Saved entries:
+++

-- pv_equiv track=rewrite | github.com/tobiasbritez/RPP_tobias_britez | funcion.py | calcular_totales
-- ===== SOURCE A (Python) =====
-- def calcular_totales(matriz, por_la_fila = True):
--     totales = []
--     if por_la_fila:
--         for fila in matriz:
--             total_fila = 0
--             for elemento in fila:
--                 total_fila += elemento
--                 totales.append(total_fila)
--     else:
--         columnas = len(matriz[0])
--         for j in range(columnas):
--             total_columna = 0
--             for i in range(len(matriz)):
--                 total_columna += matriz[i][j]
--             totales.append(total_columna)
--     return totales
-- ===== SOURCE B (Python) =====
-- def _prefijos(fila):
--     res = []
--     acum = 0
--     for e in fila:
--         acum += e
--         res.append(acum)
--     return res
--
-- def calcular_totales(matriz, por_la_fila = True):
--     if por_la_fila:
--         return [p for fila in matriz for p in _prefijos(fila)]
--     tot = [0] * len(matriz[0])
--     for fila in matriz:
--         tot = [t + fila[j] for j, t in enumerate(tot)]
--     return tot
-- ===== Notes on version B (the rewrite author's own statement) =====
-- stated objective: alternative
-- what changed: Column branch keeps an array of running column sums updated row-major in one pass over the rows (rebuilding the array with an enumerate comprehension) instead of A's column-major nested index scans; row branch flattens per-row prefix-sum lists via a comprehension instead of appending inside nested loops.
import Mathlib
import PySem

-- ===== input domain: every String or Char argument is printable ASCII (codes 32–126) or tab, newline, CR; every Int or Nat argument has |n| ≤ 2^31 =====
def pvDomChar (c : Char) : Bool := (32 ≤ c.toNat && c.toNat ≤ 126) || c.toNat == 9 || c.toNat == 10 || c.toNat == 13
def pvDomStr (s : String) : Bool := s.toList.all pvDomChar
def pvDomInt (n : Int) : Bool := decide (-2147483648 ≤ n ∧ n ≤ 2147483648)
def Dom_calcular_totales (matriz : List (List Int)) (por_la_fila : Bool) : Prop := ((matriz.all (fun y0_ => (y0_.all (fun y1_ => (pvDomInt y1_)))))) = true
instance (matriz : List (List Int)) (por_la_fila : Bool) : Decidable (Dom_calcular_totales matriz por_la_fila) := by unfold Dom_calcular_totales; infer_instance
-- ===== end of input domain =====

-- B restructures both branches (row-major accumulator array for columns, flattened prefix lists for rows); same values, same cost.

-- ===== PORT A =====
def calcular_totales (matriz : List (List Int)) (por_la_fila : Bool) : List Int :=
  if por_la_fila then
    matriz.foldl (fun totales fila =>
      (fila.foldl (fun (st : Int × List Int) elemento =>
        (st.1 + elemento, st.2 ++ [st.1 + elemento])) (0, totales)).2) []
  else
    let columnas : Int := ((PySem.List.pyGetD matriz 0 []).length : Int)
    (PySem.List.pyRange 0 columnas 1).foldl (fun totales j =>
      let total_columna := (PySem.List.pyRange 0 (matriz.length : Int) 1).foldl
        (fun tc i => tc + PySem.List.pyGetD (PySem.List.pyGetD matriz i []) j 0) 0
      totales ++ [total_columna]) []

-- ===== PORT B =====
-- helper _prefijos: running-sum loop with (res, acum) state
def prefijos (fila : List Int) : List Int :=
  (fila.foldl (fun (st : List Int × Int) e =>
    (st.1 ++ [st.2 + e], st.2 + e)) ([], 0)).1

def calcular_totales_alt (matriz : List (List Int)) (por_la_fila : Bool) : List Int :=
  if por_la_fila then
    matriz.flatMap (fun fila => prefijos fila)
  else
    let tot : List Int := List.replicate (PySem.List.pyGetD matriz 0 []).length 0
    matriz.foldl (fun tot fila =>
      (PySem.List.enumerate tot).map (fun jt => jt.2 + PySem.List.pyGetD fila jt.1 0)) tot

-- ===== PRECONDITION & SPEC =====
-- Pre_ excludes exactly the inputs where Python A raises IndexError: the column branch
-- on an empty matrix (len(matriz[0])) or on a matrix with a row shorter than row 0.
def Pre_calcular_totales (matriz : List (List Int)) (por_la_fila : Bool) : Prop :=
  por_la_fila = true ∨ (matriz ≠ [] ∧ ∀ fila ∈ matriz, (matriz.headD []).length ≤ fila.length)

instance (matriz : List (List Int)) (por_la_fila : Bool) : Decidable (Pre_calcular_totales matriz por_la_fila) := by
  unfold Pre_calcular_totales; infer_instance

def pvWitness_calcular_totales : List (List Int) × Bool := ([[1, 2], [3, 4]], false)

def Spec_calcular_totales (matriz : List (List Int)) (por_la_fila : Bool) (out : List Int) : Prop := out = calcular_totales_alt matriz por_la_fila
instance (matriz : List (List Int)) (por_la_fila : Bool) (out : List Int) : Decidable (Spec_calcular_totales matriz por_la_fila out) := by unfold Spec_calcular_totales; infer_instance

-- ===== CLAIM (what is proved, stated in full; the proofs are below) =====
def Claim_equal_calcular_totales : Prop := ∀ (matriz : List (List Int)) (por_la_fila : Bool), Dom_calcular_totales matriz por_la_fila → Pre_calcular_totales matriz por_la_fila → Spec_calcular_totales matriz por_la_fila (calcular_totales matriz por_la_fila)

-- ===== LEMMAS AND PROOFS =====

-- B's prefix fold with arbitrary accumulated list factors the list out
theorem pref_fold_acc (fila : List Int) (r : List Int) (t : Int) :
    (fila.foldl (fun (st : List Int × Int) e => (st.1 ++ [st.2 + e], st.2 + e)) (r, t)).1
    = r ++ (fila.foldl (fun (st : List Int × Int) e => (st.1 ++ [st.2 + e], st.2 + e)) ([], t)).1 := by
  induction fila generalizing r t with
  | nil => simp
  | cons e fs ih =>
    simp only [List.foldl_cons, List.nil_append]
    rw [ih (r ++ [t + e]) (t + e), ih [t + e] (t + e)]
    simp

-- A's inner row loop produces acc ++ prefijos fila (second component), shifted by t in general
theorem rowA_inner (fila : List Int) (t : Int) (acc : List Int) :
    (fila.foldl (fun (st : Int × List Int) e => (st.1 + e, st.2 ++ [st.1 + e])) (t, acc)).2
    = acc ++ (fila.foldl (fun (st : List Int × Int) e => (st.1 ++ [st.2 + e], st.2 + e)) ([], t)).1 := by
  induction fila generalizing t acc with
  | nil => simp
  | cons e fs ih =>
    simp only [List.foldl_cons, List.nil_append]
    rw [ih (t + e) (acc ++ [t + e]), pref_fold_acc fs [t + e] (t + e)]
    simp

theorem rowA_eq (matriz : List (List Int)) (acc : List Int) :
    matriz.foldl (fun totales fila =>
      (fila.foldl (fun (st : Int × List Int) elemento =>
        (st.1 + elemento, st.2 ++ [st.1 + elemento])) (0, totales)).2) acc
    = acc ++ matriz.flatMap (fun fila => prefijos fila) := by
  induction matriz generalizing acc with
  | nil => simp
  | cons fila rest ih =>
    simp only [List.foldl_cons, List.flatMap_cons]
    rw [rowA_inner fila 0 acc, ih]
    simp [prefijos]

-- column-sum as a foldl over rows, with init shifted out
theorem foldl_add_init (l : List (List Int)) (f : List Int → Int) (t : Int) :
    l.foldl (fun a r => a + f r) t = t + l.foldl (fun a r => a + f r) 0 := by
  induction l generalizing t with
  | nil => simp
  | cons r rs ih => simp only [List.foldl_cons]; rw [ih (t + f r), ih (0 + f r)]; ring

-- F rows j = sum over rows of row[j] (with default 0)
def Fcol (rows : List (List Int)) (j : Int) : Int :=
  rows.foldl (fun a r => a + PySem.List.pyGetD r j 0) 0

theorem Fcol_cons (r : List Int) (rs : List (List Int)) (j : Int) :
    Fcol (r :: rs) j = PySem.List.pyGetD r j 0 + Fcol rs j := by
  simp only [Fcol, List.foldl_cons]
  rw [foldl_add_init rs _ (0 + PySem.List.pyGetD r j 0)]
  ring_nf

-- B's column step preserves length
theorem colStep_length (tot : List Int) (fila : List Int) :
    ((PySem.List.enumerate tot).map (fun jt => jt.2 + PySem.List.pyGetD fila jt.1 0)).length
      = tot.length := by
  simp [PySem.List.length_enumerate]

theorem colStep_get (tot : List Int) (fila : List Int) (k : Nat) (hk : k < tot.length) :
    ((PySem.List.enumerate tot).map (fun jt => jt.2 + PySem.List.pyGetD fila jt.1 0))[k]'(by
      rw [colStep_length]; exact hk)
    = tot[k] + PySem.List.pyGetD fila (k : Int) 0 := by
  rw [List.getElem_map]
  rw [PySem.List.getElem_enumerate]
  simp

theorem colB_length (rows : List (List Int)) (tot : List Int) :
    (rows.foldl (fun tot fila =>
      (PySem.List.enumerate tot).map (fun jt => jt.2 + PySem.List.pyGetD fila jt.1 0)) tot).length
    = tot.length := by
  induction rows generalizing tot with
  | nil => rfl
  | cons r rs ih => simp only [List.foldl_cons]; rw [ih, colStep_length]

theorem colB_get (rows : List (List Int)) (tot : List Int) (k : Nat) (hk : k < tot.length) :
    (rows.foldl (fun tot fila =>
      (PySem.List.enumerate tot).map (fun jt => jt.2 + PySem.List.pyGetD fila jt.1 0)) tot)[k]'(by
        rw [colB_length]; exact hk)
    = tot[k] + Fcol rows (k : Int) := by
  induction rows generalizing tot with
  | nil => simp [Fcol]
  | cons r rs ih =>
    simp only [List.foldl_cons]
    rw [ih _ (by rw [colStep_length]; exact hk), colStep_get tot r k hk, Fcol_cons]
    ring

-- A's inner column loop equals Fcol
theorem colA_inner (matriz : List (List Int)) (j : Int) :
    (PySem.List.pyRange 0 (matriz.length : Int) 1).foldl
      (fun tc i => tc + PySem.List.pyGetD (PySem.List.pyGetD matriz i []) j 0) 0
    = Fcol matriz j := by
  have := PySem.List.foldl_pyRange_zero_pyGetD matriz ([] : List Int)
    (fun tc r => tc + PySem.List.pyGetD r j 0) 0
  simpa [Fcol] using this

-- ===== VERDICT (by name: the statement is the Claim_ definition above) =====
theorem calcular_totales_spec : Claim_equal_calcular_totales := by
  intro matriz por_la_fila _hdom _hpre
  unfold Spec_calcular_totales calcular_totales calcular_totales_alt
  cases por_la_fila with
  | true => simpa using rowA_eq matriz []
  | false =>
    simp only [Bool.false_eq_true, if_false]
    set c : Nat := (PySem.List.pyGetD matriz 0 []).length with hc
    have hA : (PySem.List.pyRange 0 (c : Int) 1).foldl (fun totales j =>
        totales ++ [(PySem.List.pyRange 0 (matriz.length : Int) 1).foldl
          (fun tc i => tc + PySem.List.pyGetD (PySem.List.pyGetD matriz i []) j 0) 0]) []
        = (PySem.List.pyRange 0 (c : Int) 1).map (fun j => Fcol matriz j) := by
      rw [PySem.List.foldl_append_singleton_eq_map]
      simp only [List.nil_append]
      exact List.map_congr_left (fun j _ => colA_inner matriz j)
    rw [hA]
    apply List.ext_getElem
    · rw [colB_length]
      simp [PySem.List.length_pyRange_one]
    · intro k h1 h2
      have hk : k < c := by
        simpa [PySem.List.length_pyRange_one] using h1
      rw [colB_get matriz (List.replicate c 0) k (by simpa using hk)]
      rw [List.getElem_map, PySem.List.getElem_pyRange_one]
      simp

+++

Task details: Retype word for word the line above with "simp only [Bool.false_eq_true, if_false]" and all lines after it, nothing else.

Exercise response:
    simp only [Bool.false_eq_true, if_false]
    set c : Nat := (PySem.List.pyGetD matriz 0 []).length with hc
    have hA : (PySem.List.pyRange 0 (c : Int) 1).foldl (fun totales j =>
        totales ++ [(PySem.List.pyRange 0 (matriz.length : Int) 1).foldl
          (fun tc i => tc + PySem.List.pyGetD (PySem.List.pyGetD matriz i []) j 0) 0]) []
        = (PySem.List.pyRange 0 (c : Int) 1).map (fun j => Fcol matriz j) := by
      rw [PySem.List.foldl_append_singleton_eq_map]
      simp only [List.nil_append]
      exact List.map_congr_left (fun j _ => colA_inner matriz j)
    rw [hA]
    apply List.ext_getElem
    · rw [colB_length]
      simp [PySem.List.length_pyRange_one]
    · intro k h1 h2
      have hk : k < c := by
        simpa [PySem.List.length_pyRange_one] using h1
      rw [colB_get matriz (List.replicate c 0) k (by simpa using hk)]
      rw [List.getElem_map, PySem.List.getElem_pyRange_one]
      simp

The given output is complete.